Question #56827

1 Answer
Oct 12, 2015

Answer:

Here's what you need to do.

Explanation:

I assume that you were asked about protons and electrons, maybe? Although keep in mind that electrons are not located in the nucleus.

The first important thing to note here is that the identity of an element is determined solely by the number of protons it has in its nucleus.

The number of neutrons an atom can have and still be an atom of mercury will vary, actually quite a bit.

So, how would you figure out how many protons an atom must have in order to be a mercury atom?

Well, start by looking in the periodict table for mercury, which has a chemical symbol #"Hg"#.

http://www.cafepress.co.uk/+periodic-table-mercury+coasters

You'll find mercury in group 12, period 6 of the periodic table.

Now examine its atomic number, which is listed right above the chemical symbol.

Notice that it's equal to #80#. That means that a mercury atom must have #80# protons in its nucleus, or else it will no longer be a mercury atom.

A neutral atom will lways have the number of electrons that surround its nucleus equal to the number of protons that are inside the nucleus.

So if a mercury atom has 80 protons in its nucleus, it must also have 80 electrons surrounding its nucleus - this is required in order to have a neutral atom.

Now, if you want to get the number of neutrons found in the nucleus of a mercury atom, you need to know that atom's mass number.

The mass number of an atom will tell you the sum of the number of protons and neutrons it contains in its nucleus.
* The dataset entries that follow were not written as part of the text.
-- pv_equiv track=rewrite | github.com/salatt69/Insly2Pipedrive | helper.py | format_objects_to_html
-- ===== SOURCE A (Python) =====
-- def format_objects_to_html(objects):
--     """
--     Formats a list of vehicle objects into an HTML string.
--
--     Args:
--         objects (list of dict): A list of dictionaries, where each dictionary contains vehicle attributes.
--
--     Returns:
--         str: A formatted HTML string representing the vehicle details.
--
--     .. rubric:: Behavior
--     - Iterates through the list of vehicle objects.
--     - Escapes HTML special characters to prevent injection.
--     - Constructs an HTML list (`<ul>`) with each vehicle's attributes inside list items (`<li>`).
--     - Includes vehicle details such as type, license plate, make, model, VIN, year, power, gross weight, and owner.
--     - Returns an HTML-formatted string with structured vehicle information.
--
--     Note:
--         - Uses the `escape()` function from `html` to prevent XSS vulnerabilities.
--         - Defaults missing values to `'N/A'` if a key is not found or has a `None` value.
--     """
--     from html import escape
--     html_content = "<h3>Policy Objects</h3><ul>"
--
--     for obj in objects:
--         html_content += "<li>"
--         html_content += f"<strong>Vehicle Type:</strong> {escape(obj.get('vehicle_type') or 'N/A')}<br>"
--         html_content += f"<strong>License Plate:</strong> {escape(obj.get('vehicle_licenseplate') or 'N/A')}<br>"
--         html_content += f"<strong>Make:</strong> {escape(obj.get('vehicle_make') or 'N/A')}<br>"
--         html_content += f"<strong>Model:</strong> {escape(obj.get('vehicle_model') or 'N/A')}<br>"
--         html_content += f"<strong>VIN:</strong> {escape(obj.get('vehicle_vincode') or 'N/A')}<br>"
--         html_content += f"<strong>Year:</strong> {escape(obj.get('vehicle_year') or 'N/A')}<br>"
--         html_content += f"<strong>Power:</strong> {escape(obj.get('vehicle_power') or 'N/A')} HP<br>"
--         html_content += f"<strong>Gross Weight:</strong> {escape(obj.get('vehicle_grossweight') or 'N/A')} kg<br>"
--         html_content += f"<strong>Owner:</strong> {escape(obj.get('vehicle_owner_name') or 'N/A')}<br>"
--         html_content += "</li><br>"
--
--     html_content += "</ul>"
--     return html_content
-- ===== SOURCE B (Python) =====
-- # html.escape(quote=True) re-implemented as a single translate pass
-- _ESC = {ord('&'): '&amp;', ord('<'): '&lt;', ord('>'): '&gt;',
--         ord('"'): '&quot;', ord("'"): '&#x27;'}
--
--
-- def escape(s):
--     return s.translate(_ESC)
--
-- _FIELDS = [
--     ("Vehicle Type:", "vehicle_type", ""),
--     ("License Plate:", "vehicle_licenseplate", ""),
--     ("Make:", "vehicle_make", ""),
--     ("Model:", "vehicle_model", ""),
--     ("VIN:", "vehicle_vincode", ""),
--     ("Year:", "vehicle_year", ""),
--     ("Power:", "vehicle_power", " HP"),
--     ("Gross Weight:", "vehicle_grossweight", " kg"),
--     ("Owner:", "vehicle_owner_name", ""),
-- ]
--
--
-- def format_objects_to_html(objects):
--     items = "".join(
--         "<li>"
--         + "".join(
--             f"<strong>{label}</strong> {escape(obj.get(key) or 'N/A')}{suffix}<br>"
--             for label, key, suffix in _FIELDS
--         )
--         + "</li><br>"
--         for obj in objects
--     )
--     return "<h3>Policy Objects</h3><ul>" + items + "</ul>"
-- ===== Notes on version B (the rewrite author's own statement) =====
-- stated objective: simpler
-- what changed: Replaces the nine unrolled string concatenations per object with one pass over a constant (label, key, suffix) field table, joining per-field strings and per-object items instead of repeatedly appending to an accumulator.
import Mathlib
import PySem

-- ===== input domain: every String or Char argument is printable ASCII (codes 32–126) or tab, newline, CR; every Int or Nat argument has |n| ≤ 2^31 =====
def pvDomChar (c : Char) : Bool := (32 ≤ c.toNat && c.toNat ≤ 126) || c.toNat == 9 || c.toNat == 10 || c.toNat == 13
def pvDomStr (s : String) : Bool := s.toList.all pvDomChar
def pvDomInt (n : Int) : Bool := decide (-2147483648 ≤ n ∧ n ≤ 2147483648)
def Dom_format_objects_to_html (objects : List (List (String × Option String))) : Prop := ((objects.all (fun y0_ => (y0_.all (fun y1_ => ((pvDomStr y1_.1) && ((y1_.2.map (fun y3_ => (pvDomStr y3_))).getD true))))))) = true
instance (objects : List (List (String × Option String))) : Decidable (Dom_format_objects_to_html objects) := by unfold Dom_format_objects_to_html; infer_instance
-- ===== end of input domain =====

-- ===== PORT A =====
-- Header: B replaces A's nine unrolled per-field concatenations with one pass over a constant
-- (label, key, suffix) field table, joining the pieces; same output, objective: simpler.

-- html.escape (quote=True), exact: sequential replaces of & < > " ' equal this char-wise map,
-- since '&' is replaced first and no replacement output re-triggers a later pattern.
def pyEscape (s : String) : String :=
  String.ofList (s.toList.flatMap (fun c =>
    if c = '&' then "&amp;".toList
    else if c = '<' then "&lt;".toList
    else if c = '>' then "&gt;".toList
    else if c = '"' then "&quot;".toList
    else if c = '\'' then "&#x27;".toList
    else [c]))

-- `obj.get(key) or 'N/A'`: dict.get is first-match lookup; None and "" are falsy.
def getOrNA (obj : List (String × Option String)) (key : String) : String :=
  match List.lookup key obj with
  | some (some s) => if s = "" then "N/A" else s
  | _ => "N/A"

def format_objects_to_html (objects : List (List (String × Option String))) : String :=
  let html0 := "<h3>Policy Objects</h3><ul>"
  let html1 := objects.foldl (fun acc obj =>
    let acc := acc ++ "<li>"
    let acc := acc ++ "<strong>Vehicle Type:</strong> " ++ pyEscape (getOrNA obj "vehicle_type") ++ "<br>"
    let acc := acc ++ "<strong>License Plate:</strong> " ++ pyEscape (getOrNA obj "vehicle_licenseplate") ++ "<br>"
    let acc := acc ++ "<strong>Make:</strong> " ++ pyEscape (getOrNA obj "vehicle_make") ++ "<br>"
    let acc := acc ++ "<strong>Model:</strong> " ++ pyEscape (getOrNA obj "vehicle_model") ++ "<br>"
    let acc := acc ++ "<strong>VIN:</strong> " ++ pyEscape (getOrNA obj "vehicle_vincode") ++ "<br>"
    let acc := acc ++ "<strong>Year:</strong> " ++ pyEscape (getOrNA obj "vehicle_year") ++ "<br>"
    let acc := acc ++ "<strong>Power:</strong> " ++ pyEscape (getOrNA obj "vehicle_power") ++ " HP<br>"
    let acc := acc ++ "<strong>Gross Weight:</strong> " ++ pyEscape (getOrNA obj "vehicle_grossweight") ++ " kg<br>"
    let acc := acc ++ "<strong>Owner:</strong> " ++ pyEscape (getOrNA obj "vehicle_owner_name") ++ "<br>"
    acc ++ "</li><br>") html0
  html1 ++ "</ul>"

-- ===== PORT B =====
def fieldSpecs : List (String × String × String) :=
  [("Vehicle Type:", "vehicle_type", ""),
   ("License Plate:", "vehicle_licenseplate", ""),
   ("Make:", "vehicle_make", ""),
   ("Model:", "vehicle_model", ""),
   ("VIN:", "vehicle_vincode", ""),
   ("Year:", "vehicle_year", ""),
   ("Power:", "vehicle_power", " HP"),
   ("Gross Weight:", "vehicle_grossweight", " kg"),
   ("Owner:", "vehicle_owner_name", "")]

def format_objects_to_html_alt (objects : List (List (String × Option String))) : String :=
  "<h3>Policy Objects</h3><ul>"
  ++ String.join (objects.map (fun obj =>
       "<li>"
       ++ String.join (fieldSpecs.map (fun f =>
            "<strong>" ++ f.1 ++ "</strong> " ++ pyEscape (getOrNA obj f.2.1) ++ f.2.2 ++ "<br>"))
       ++ "</li><br>"))
  ++ "</ul>"

-- ===== PRECONDITION & SPEC =====
def Spec_format_objects_to_html (objects : List (List (String × Option String))) (out : String) : Prop := out = format_objects_to_html_alt objects
instance (objects : List (List (String × Option String))) (out : String) : Decidable (Spec_format_objects_to_html objects out) := by unfold Spec_format_objects_to_html; infer_instance

-- ===== CLAIM (what is proved, stated in full; the proofs are below) =====
def Claim_equal_format_objects_to_html : Prop := ∀ (objects : List (List (String × Option String))), Dom_format_objects_to_html objects → Spec_format_objects_to_html objects (format_objects_to_html objects)

-- ===== LEMMAS AND PROOFS =====


-- literal-merge facts (each a defeq on string literals)
lemma mf1 (x : String) : "<strong>" ++ ("Vehicle Type:" ++ ("</strong> " ++ x)) = "<strong>Vehicle Type:</strong> " ++ x := rfl
lemma mf2 (x : String) : "<strong>" ++ ("License Plate:" ++ ("</strong> " ++ x)) = "<strong>License Plate:</strong> " ++ x := rfl
lemma mf3 (x : String) : "<strong>" ++ ("Make:" ++ ("</strong> " ++ x)) = "<strong>Make:</strong> " ++ x := rfl
lemma mf4 (x : String) : "<strong>" ++ ("Model:" ++ ("</strong> " ++ x)) = "<strong>Model:</strong> " ++ x := rfl
lemma mf5 (x : String) : "<strong>" ++ ("VIN:" ++ ("</strong> " ++ x)) = "<strong>VIN:</strong> " ++ x := rfl
lemma mf6 (x : String) : "<strong>" ++ ("Year:" ++ ("</strong> " ++ x)) = "<strong>Year:</strong> " ++ x := rfl
lemma mf7 (x : String) : "<strong>" ++ ("Power:" ++ ("</strong> " ++ x)) = "<strong>Power:</strong> " ++ x := rfl
lemma mf8 (x : String) : "<strong>" ++ ("Gross Weight:" ++ ("</strong> " ++ x)) = "<strong>Gross Weight:</strong> " ++ x := rfl
lemma mf9 (x : String) : "<strong>" ++ ("Owner:" ++ ("</strong> " ++ x)) = "<strong>Owner:</strong> " ++ x := rfl
lemma mHP (x : String) : " HP" ++ ("<br>" ++ x) = " HP<br>" ++ x := rfl
lemma mkg (x : String) : " kg" ++ ("<br>" ++ x) = " kg<br>" ++ x := rfl
lemma mEmpty (x : String) : "" ++ x = x := rfl

-- per-object item produced by B's table pass
def itemB (obj : List (String × Option String)) : String :=
  "<li>"
  ++ String.join (fieldSpecs.map (fun f =>
       "<strong>" ++ f.1 ++ "</strong> " ++ pyEscape (getOrNA obj f.2.1) ++ f.2.2 ++ "<br>"))
  ++ "</li><br>"

lemma foldl_str_append (l : List String) (acc : String) :
    l.foldl (fun r s => r ++ s) acc = acc ++ String.join l := by
  induction l generalizing acc with
  | nil => simp [String.join]
  | cons x xs ih =>
      show List.foldl _ (acc ++ x) xs = acc ++ String.join (x :: xs)
      have hj : String.join (x :: xs) = x ++ String.join xs := by
        show List.foldl _ ("" ++ x) xs = _
        rw [ih]; simp
      rw [ih, hj, String.append_assoc]

lemma foldl_append_join (l : List (List (String × Option String))) (acc : String) :
    l.foldl (fun a obj => a ++ itemB obj) acc = acc ++ String.join (l.map itemB) := by
  induction l generalizing acc with
  | nil => simp [String.join]
  | cons x xs ih =>
      show List.foldl _ (acc ++ itemB x) xs = acc ++ String.join (itemB x :: xs.map itemB)
      have hj : String.join (itemB x :: xs.map itemB) = itemB x ++ String.join (xs.map itemB) := by
        show List.foldl _ ("" ++ itemB x) _ = _
        rw [foldl_str_append]; simp
      rw [ih, hj, String.append_assoc]

set_option maxRecDepth 8192 in
set_option maxHeartbeats 2000000 in
theorem format_objects_to_html_spec : Claim_equal_format_objects_to_html := by
  intro objects _
  show format_objects_to_html objects = format_objects_to_html_alt objects
  unfold format_objects_to_html format_objects_to_html_alt
  have hstep : (fun (acc : String) (obj : List (String × Option String)) =>
      let acc := acc ++ "<li>"
      let acc := acc ++ "<strong>Vehicle Type:</strong> " ++ pyEscape (getOrNA obj "vehicle_type") ++ "<br>"
      let acc := acc ++ "<strong>License Plate:</strong> " ++ pyEscape (getOrNA obj "vehicle_licenseplate") ++ "<br>"
      let acc := acc ++ "<strong>Make:</strong> " ++ pyEscape (getOrNA obj "vehicle_make") ++ "<br>"
      let acc := acc ++ "<strong>Model:</strong> " ++ pyEscape (getOrNA obj "vehicle_model") ++ "<br>"
      let acc := acc ++ "<strong>VIN:</strong> " ++ pyEscape (getOrNA obj "vehicle_vincode") ++ "<br>"
      let acc := acc ++ "<strong>Year:</strong> " ++ pyEscape (getOrNA obj "vehicle_year") ++ "<br>"
      let acc := acc ++ "<strong>Power:</strong> " ++ pyEscape (getOrNA obj "vehicle_power") ++ " HP<br>"
      let acc := acc ++ "<strong>Gross Weight:</strong> " ++ pyEscape (getOrNA obj "vehicle_grossweight") ++ " kg<br>"
      let acc := acc ++ "<strong>Owner:</strong> " ++ pyEscape (getOrNA obj "vehicle_owner_name") ++ "<br>"
      acc ++ "</li><br>") = (fun acc obj => acc ++ itemB obj) := by
    funext acc obj
    show _ = acc ++ itemB obj
    simp only [itemB, fieldSpecs, List.map, String.join, List.foldl, String.append_assoc,
      mf1, mf2, mf3, mf4, mf5, mf6, mf7, mf8, mf9, mHP, mkg, mEmpty]
  have hmap : (fun obj : List (String × Option String) =>
      "<li>"
      ++ String.join (fieldSpecs.map (fun f =>
           "<strong>" ++ f.1 ++ "</strong> " ++ pyEscape (getOrNA obj f.2.1) ++ f.2.2 ++ "<br>"))
      ++ "</li><br>") = itemB := funext fun obj => rfl
  simp only [hstep, hmap]
  rw [foldl_append_join]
Look at the atomic mass of mercury, which is listed as #"200.59 u"#. To get the mas number, you need to round this number off to the nearest whole number, which in you case is #201#. This means that you will get

#n_"neutrons" + n_"protons" = 201#

#n_"neutrons" = 201 - 80 = "121 neutrons"#

Other mercury isotopes will have different numbers of neutrons in their nucleus, but all of them will have 80 protons in the nucleus and 80 electrons surrounding the nucleus.